For the records below, output each line exactly as it appears, from the first through the line with "u = len(c) - d".
====== DATA TO USE
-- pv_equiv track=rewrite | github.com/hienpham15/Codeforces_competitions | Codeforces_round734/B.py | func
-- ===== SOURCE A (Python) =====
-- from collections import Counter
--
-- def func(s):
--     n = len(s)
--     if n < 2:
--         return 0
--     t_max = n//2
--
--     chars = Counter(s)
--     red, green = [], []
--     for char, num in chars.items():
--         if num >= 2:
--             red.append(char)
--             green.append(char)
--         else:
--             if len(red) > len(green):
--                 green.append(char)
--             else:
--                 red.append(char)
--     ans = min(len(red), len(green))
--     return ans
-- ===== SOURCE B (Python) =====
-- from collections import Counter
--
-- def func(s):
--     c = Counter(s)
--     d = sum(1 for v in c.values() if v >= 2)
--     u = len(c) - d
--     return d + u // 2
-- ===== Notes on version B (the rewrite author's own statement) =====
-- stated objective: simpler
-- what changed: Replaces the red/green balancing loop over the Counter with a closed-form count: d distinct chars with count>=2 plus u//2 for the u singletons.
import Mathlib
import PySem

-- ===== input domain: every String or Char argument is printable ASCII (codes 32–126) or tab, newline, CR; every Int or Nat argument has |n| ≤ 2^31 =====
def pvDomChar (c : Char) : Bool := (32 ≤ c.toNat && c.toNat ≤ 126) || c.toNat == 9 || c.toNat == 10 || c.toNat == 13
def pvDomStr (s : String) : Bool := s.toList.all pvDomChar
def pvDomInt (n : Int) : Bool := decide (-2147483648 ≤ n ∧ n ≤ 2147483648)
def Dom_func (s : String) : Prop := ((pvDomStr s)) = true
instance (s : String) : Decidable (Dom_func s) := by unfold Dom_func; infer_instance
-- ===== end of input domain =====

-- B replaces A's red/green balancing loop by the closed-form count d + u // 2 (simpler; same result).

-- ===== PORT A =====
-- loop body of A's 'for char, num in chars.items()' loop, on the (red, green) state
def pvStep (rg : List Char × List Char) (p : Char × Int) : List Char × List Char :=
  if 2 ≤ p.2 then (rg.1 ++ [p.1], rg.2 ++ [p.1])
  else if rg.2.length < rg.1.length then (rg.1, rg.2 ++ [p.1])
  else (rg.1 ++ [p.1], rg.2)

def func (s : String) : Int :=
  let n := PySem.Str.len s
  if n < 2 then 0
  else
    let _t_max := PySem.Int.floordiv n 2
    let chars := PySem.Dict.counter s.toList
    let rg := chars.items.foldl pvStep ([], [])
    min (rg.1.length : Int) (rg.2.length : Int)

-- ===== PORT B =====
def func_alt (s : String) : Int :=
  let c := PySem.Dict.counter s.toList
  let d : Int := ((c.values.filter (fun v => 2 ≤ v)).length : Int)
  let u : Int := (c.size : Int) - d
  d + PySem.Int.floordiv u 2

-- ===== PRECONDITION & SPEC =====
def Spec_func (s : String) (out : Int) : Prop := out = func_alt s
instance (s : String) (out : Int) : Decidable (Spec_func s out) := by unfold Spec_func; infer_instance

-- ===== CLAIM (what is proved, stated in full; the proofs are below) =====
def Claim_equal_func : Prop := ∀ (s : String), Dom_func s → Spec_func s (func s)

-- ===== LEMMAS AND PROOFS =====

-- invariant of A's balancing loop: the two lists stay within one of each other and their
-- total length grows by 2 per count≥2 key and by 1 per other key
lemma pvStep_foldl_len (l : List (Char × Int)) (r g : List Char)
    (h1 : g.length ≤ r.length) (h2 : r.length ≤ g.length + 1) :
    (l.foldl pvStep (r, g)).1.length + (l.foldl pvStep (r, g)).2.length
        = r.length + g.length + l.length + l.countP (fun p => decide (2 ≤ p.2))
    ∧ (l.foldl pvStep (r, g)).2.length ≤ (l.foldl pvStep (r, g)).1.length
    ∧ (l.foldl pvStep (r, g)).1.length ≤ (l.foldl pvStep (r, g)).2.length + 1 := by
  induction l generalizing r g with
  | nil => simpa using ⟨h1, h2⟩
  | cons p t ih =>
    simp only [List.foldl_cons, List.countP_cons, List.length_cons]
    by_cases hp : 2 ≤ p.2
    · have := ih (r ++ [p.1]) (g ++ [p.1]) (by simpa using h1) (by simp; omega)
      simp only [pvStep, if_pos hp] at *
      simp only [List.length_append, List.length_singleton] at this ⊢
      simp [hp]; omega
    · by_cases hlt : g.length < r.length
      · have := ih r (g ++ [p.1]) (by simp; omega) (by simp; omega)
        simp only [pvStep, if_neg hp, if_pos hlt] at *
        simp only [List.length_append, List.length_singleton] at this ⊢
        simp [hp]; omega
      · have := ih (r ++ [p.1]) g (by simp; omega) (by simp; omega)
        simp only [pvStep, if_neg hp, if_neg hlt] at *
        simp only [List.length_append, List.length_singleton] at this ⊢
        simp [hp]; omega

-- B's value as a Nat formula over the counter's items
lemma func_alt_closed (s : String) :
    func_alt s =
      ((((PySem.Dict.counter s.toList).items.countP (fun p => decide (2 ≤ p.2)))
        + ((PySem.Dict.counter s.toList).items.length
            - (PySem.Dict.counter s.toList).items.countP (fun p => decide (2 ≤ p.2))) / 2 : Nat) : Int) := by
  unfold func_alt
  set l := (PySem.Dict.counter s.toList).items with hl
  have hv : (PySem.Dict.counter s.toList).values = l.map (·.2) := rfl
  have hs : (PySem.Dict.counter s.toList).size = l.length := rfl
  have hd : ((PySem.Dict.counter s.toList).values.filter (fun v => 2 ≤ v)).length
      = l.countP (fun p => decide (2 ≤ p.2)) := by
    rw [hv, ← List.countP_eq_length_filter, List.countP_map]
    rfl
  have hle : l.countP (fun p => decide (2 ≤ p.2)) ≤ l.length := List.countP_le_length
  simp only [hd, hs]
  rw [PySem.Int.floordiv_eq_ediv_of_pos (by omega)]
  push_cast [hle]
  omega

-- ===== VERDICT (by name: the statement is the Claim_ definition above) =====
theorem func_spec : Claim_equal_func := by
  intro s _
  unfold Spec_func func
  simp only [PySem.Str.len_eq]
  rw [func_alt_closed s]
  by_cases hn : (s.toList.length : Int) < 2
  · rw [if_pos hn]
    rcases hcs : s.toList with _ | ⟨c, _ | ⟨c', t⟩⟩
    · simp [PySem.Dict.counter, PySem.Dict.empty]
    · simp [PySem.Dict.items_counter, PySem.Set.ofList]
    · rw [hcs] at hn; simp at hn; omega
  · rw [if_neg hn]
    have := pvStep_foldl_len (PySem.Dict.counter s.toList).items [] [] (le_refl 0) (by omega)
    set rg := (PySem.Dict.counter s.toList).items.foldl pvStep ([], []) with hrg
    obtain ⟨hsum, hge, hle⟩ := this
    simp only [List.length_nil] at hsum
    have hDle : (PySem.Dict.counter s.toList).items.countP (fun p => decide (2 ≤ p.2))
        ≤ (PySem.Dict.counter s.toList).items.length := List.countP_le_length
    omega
============
RESPONSE BELOW
-- pv_equiv track=rewrite | github.com/hienpham15/Codeforces_competitions | Codeforces_round734/B.py | func
-- ===== SOURCE A (Python) =====
-- from collections import Counter
--
-- def func(s):
--     n = len(s)
--     if n < 2:
--         return 0
--     t_max = n//2
--
--     chars = Counter(s)
--     red, green = [], []
--     for char, num in chars.items():
--         if num >= 2:
--             red.append(char)
--             green.append(char)
--         else:
--             if len(red) > len(green):
--                 green.append(char)
--             else:
--                 red.append(char)
--     ans = min(len(red), len(green))
--     return ans
-- ===== SOURCE B (Python) =====
-- from collections import Counter
--
-- def func(s):
--     c = Counter(s)
--     d = sum(1 for v in c.values() if v >= 2)
--     u = len(c) - d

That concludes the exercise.